-- pv_equiv track=rewrite | github.com/sonjamichelle/VergeGrid | generate_changelog_clean.py | summarize_release
-- ===== SOURCE A (Python) =====
-- def summarize_release(sections):
--     """Generate a short build summary sentence based on section content."""
--     counts = {k: len(v) for k, v in sections.items() if v}
--     if not counts:
--         return "Maintenance-only release."
--     top = sorted(counts.items(), key=lambda x: x[1], reverse=True)
--     main = [s for s, _ in top[:2]]
--     summary_map = {
--         "Added": "Introduces new features and functionality",
--         "Fixed": "Fixes key issues and improves reliability",
--         "Improved": "Enhances performance and user experience",
--         "Internal": "Internal cleanup and dependency updates",
--         "Other": "Minor maintenance and adjustments",
--     }
--     if len(main) == 1:
--         phrase = summary_map.get(main[0], "General improvements")
--     else:
--         phrase = f"{summary_map.get(main[0], '')}; also includes {summary_map.get(main[1], '').lower()}"
--     return phrase.rstrip(".") + "."
-- ===== SOURCE B (Python) =====
-- def summarize_release(sections):
--     """Generate a short build summary sentence based on section content.
--
--     Single linear pass tracking the top-two nonempty sections (stable, strict '>')
--     instead of building a counts dict and sorting it."""
--     best = None
--     second = None
--     for k, v in sections.items():
--         if not v:
--             continue
--         n = len(v)
--         if best is None or n > best[1]:
--             best, second = (k, n), best
--         elif second is None or n > second[1]:
--             second = (k, n)
--     if best is None:
--         return "Maintenance-only release."
--     summary_map = {
--         "Added": "Introduces new features and functionality",
--         "Fixed": "Fixes key issues and improves reliability",
--         "Improved": "Enhances performance and user experience",
--         "Internal": "Internal cleanup and dependency updates",
--         "Other": "Minor maintenance and adjustments",
--     }
--     if second is None:
--         phrase = summary_map.get(best[0], "General improvements")
--     else:
--         phrase = f"{summary_map.get(best[0], '')}; also includes {summary_map.get(second[0], '').lower()}"
--     return phrase.rstrip(".") + "."
-- ===== Notes on version B (the rewrite author's own statement) =====
-- stated objective: alternative
-- what changed: Replaces building a counts dict plus a stable reverse sort with a single linear pass that tracks only the best and second-best nonempty sections (strict '>' reproduces the stable reverse-sort tie-break).
import Mathlib
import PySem

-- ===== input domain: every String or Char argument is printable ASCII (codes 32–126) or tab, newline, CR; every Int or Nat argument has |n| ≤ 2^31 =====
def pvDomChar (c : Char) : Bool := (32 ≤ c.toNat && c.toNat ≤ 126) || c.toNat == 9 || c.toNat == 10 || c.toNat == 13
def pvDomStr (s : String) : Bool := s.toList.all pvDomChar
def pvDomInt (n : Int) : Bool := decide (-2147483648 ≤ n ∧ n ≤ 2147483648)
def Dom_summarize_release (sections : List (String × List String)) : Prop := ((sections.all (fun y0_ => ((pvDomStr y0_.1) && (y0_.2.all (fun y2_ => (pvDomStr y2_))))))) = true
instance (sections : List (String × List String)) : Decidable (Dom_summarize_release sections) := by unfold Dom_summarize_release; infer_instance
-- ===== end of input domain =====

-- B replaces A's counts-dict + stable reverse sort by one linear pass keeping only the
-- top-two nonempty sections (strict '>' reproduces the stable tie-break); same output.

-- shared helpers (the identical summary_map / string formatting of both Pythons)
def pvSummaryMap : PySem.Dict String String := PySem.Dict.ofList
  [("Added", "Introduces new features and functionality"),
   ("Fixed", "Fixes key issues and improves reliability"),
   ("Improved", "Enhances performance and user experience"),
   ("Internal", "Internal cleanup and dependency updates"),
   ("Other", "Minor maintenance and adjustments")]

-- Python str '+' (exact; kernel-reducible, unlike String.append)
def pvCat (a b : String) : String := String.ofList (a.toList ++ b.toList)

-- phrase.rstrip(".") : drop trailing '.' characters (exact hand port)
def pvRstripDot (s : String) : String := String.ofList ((s.toList.reverse.dropWhile (fun c => c = '.')).reverse)

-- ===== PORT A =====
def summarize_release (sections : List (String × List String)) : String :=
  let d := PySem.Dict.ofList sections
  -- counts = {k: len(v) for k, v in sections.items() if v}
  let counts : PySem.Dict String Int :=
    d.items.foldl (fun c kv => if kv.2 = [] then c else c.insert kv.1 (kv.2.length : Int))
      PySem.Dict.empty
  if counts.items = [] then "Maintenance-only release."
  else
    let top := PySem.List.sorted counts.items (fun x => x.2) true
    let main := (PySem.List.slice top none (some 2)).map (fun p => p.1)
    match main with
    | [m0] => pvCat (pvRstripDot (pvSummaryMap.getD m0 "General improvements")) "."
    | m0 :: m1 :: _ =>
        pvCat (pvRstripDot (pvCat (pvSummaryMap.getD m0 "")
          (pvCat "; also includes " (PySem.Str.lower (pvSummaryMap.getD m1 ""))))) "."
    | [] => ""  -- unreachable: counts is nonempty here

-- ===== PORT B =====
def summarize_release_alt (sections : List (String × List String)) : String :=
  let d := PySem.Dict.ofList sections
  let bs :=
    d.items.foldl
      (fun (st : Option (String × Int) × Option (String × Int)) kv =>
        if kv.2 = [] then st         -- if not v: continue
        else
          let n : Int := kv.2.length
          match st with
          | (none, _) => (some (kv.1, n), none)               -- best, second = (k, n), best(=None)
          | (some b, none) =>
              if n > b.2 then (some (kv.1, n), some b)
              else (some b, some (kv.1, n))                   -- second is None
          | (some b, some s) =>
              if n > b.2 then (some (kv.1, n), some b)
              else if n > s.2 then (some b, some (kv.1, n))
              else (some b, some s))
      (none, none)
  match bs with
  | (none, _) => "Maintenance-only release."
  | (some b, none) => pvCat (pvRstripDot (pvSummaryMap.getD b.1 "General improvements")) "."
  | (some b, some s) =>
      pvCat (pvRstripDot (pvCat (pvSummaryMap.getD b.1 "")
        (pvCat "; also includes " (PySem.Str.lower (pvSummaryMap.getD s.1 ""))))) "."

-- ===== PRECONDITION & SPEC =====
def Spec_summarize_release (sections : List (String × List String)) (out : String) : Prop := out = summarize_release_alt sections
instance (sections : List (String × List String)) (out : String) : Decidable (Spec_summarize_release sections out) := by unfold Spec_summarize_release; infer_instance

-- ===== CLAIM (what is proved, stated in full; the proofs are below) =====
def Claim_equal_summarize_release : Prop := ∀ (sections : List (String × List String)), Dom_summarize_release sections → Spec_summarize_release sections (summarize_release sections)

-- ===== LEMMAS AND PROOFS =====

-- B's one-step update, as a function of the pair (head?, second?) of the sorted prefix
def pvStep2 (st : Option (String × Int) × Option (String × Int)) (x : String × Int) :
    Option (String × Int) × Option (String × Int) :=
  match st with
  | (none, _) => (some x, none)
  | (some b, none) => if x.2 > b.2 then (some x, some b) else (some b, some x)
  | (some b, some s) =>
      if x.2 > b.2 then (some x, some b)
      else if x.2 > s.2 then (some b, some x)
      else (some b, some s)

def pvTwo (l : List (String × Int)) : Option (String × Int) × Option (String × Int) :=
  (l.head?, l[1]?)

lemma pvStep2_insertBy (acc : List (String × Int)) (x : String × Int) :
    pvStep2 (pvTwo acc) x
      = pvTwo (PySem.List.insertBy (fun a b => decide ((fun y : String × Int => y.2) b < (fun y : String × Int => y.2) a)) x acc) := by
  match acc with
  | [] => simp [pvTwo, pvStep2, PySem.List.insertBy]
  | [a] =>
      simp only [pvTwo, pvStep2, PySem.List.insertBy]
      by_cases h : a.2 < x.2 <;> simp [h, gt_iff_lt]
  | a :: b :: t =>
      simp only [pvTwo, pvStep2, PySem.List.insertBy]
      by_cases h1 : a.2 < x.2
      · simp [h1]
      · by_cases h2 : b.2 < x.2 <;> simp [h1, h2]

lemma pvFold_invariant (l : List (String × Int)) (acc : List (String × Int)) :
    l.foldl pvStep2 (pvTwo acc)
      = pvTwo (l.foldl (fun acc x => PySem.List.insertBy (fun a b => decide ((fun y : String × Int => y.2) b < (fun y : String × Int => y.2) a)) x acc) acc) := by
  induction l generalizing acc with
  | nil => rfl
  | cons x rest ih =>
      simp only [List.foldl_cons, pvStep2_insertBy]
      exact ih _

-- B's scan computes the (head?, second?) of the stable reverse sort
lemma pvFold_eq_two_sorted (l : List (String × Int)) :
    l.foldl pvStep2 (none, none) = pvTwo (PySem.List.sorted l (fun x => x.2) true) := by
  rw [PySem.List.sorted_rev_eq_foldl_insertBy]
  exact pvFold_invariant l []

-- A's counts-building fold, reduced to filter + map
lemma pvCounts_fold (l : List (String × List String)) (d : PySem.Dict String Int) :
    l.foldl (fun c kv => if kv.2 = [] then c else c.insert kv.1 (kv.2.length : Int)) d
      = (l.filter (fun kv => decide (kv.2 ≠ []))).foldl
          (fun c kv => c.insert kv.1 (kv.2.length : Int)) d := by
  induction l generalizing d with
  | nil => rfl
  | cons kv rest ih =>
      by_cases h : kv.2 = [] <;> simp [h, ih]

-- B's fold over items, reduced to pvStep2 over the filtered, mapped list
lemma pvBFold (l : List (String × List String))
    (st : Option (String × Int) × Option (String × Int)) :
    l.foldl
      (fun st kv =>
        if kv.2 = [] then st
        else
          let n : Int := kv.2.length
          match st with
          | (none, _) => (some (kv.1, n), none)
          | (some b, none) =>
              if n > b.2 then (some (kv.1, n), some b)
              else (some b, some (kv.1, n))
          | (some b, some s) =>
              if n > b.2 then (some (kv.1, n), some b)
              else if n > s.2 then (some b, some (kv.1, n))
              else (some b, some s)) st
      = ((l.filter (fun kv => decide (kv.2 ≠ []))).map (fun kv => (kv.1, (kv.2.length : Int)))).foldl pvStep2 st := by
  induction l generalizing st with
  | nil => rfl
  | cons kv rest ih =>
      by_cases h : kv.2 = [] <;> simp [h, ih, pvStep2]

-- the items of the counts dict are exactly the filtered, mapped items of the input dict
lemma pvCounts_items (sections : List (String × List String)) :
    ((PySem.Dict.ofList sections).items.foldl
        (fun c kv => if kv.2 = [] then c else c.insert kv.1 (kv.2.length : Int))
        PySem.Dict.empty).items
      = ((PySem.Dict.ofList sections).items.filter (fun kv => decide (kv.2 ≠ []))).map
          (fun kv => (kv.1, (kv.2.length : Int))) := by
  rw [pvCounts_fold]
  have hnodup : ((((PySem.Dict.ofList sections).items.filter (fun kv => decide (kv.2 ≠ [])))).map (fun kv => kv.1)).Nodup := by
    have h1 : ((PySem.Dict.ofList sections).items.map (fun kv => kv.1)).Nodup := by
      have := PySem.Dict.nodup_keys_ofList (κ := String) (ν := List String) sections
      simpa [PySem.Dict.keys] using this
    exact List.Sublist.nodup
      (List.Sublist.map (fun kv : String × List String => kv.1)
        (List.filter_sublist (l := (PySem.Dict.ofList sections).items))) h1
  have := PySem.Dict.items_foldl_insert_fresh
      ((PySem.Dict.ofList sections).items.filter (fun kv => decide (kv.2 ≠ [])))
      (fun kv => kv.1) (fun kv => (kv.2.length : Int)) PySem.Dict.empty
      (fun a _ => by simp [PySem.Dict.contains_empty]) hnodup
  simpa [PySem.Dict.empty] using this

-- the whole tail of both programs, as a function of the filtered counts list
lemma pvTail (L : List (String × Int)) :
    (if L = [] then "Maintenance-only release."
     else
       match (PySem.List.slice (PySem.List.sorted L (fun x => x.2) true) none (some 2)).map (fun p => p.1) with
       | [m0] => pvCat (pvRstripDot (pvSummaryMap.getD m0 "General improvements")) "."
       | m0 :: m1 :: _ =>
           pvCat (pvRstripDot (pvCat (pvSummaryMap.getD m0 "")
             (pvCat "; also includes " (PySem.Str.lower (pvSummaryMap.getD m1 ""))))) "."
       | [] => "")
    = (match L.foldl pvStep2 (none, none) with
       | (none, _) => "Maintenance-only release."
       | (some b, none) => pvCat (pvRstripDot (pvSummaryMap.getD b.1 "General improvements")) "."
       | (some b, some s) =>
           pvCat (pvRstripDot (pvCat (pvSummaryMap.getD b.1 "")
             (pvCat "; also includes " (PySem.Str.lower (pvSummaryMap.getD s.1 ""))))) ".") := by
  rw [pvFold_eq_two_sorted]
  rcases hs : PySem.List.sorted L (fun x => x.2) true with _ | ⟨a, _ | ⟨b, t⟩⟩
  · have hnil := (PySem.List.sorted_eq_nil_iff (key := fun x : String × Int => x.2) (rev := true) L).mp hs
    subst hnil
    simp [pvTwo]
  · have hne : L ≠ [] := by
      intro hcon; subst hcon
      simp [PySem.List.sorted] at hs
    rw [if_neg hne]
    simp [pvTwo, PySem.List.slice_to]
  · have hne : L ≠ [] := by
      intro hcon; subst hcon
      simp [PySem.List.sorted] at hs
    rw [if_neg hne]
    simp [pvTwo, PySem.List.slice_to]

-- ===== VERDICT (by name: the statement is the Claim_ definition above) =====
theorem summarize_release_spec : Claim_equal_summarize_release := by
  intro sections _
  unfold Spec_summarize_release
  simp only [summarize_release, summarize_release_alt]
  rw [pvCounts_items, pvBFold]
  exact pvTail _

------------------------------------------------

=== What you are asked to do ===
What lines in the records contain the word "Bool"? Return each one.

=== Answer section ===
def pvDomChar (c : Char) : Bool := (32 ≤ c.toNat && c.toNat ≤ 126) || c.toNat == 9 || c.toNat == 10 || c.toNat == 13
def pvDomStr (s : String) : Bool := s.toList.all pvDomChar
def pvDomInt (n : Int) : Bool := decide (-2147483648 ≤ n ∧ n ≤ 2147483648)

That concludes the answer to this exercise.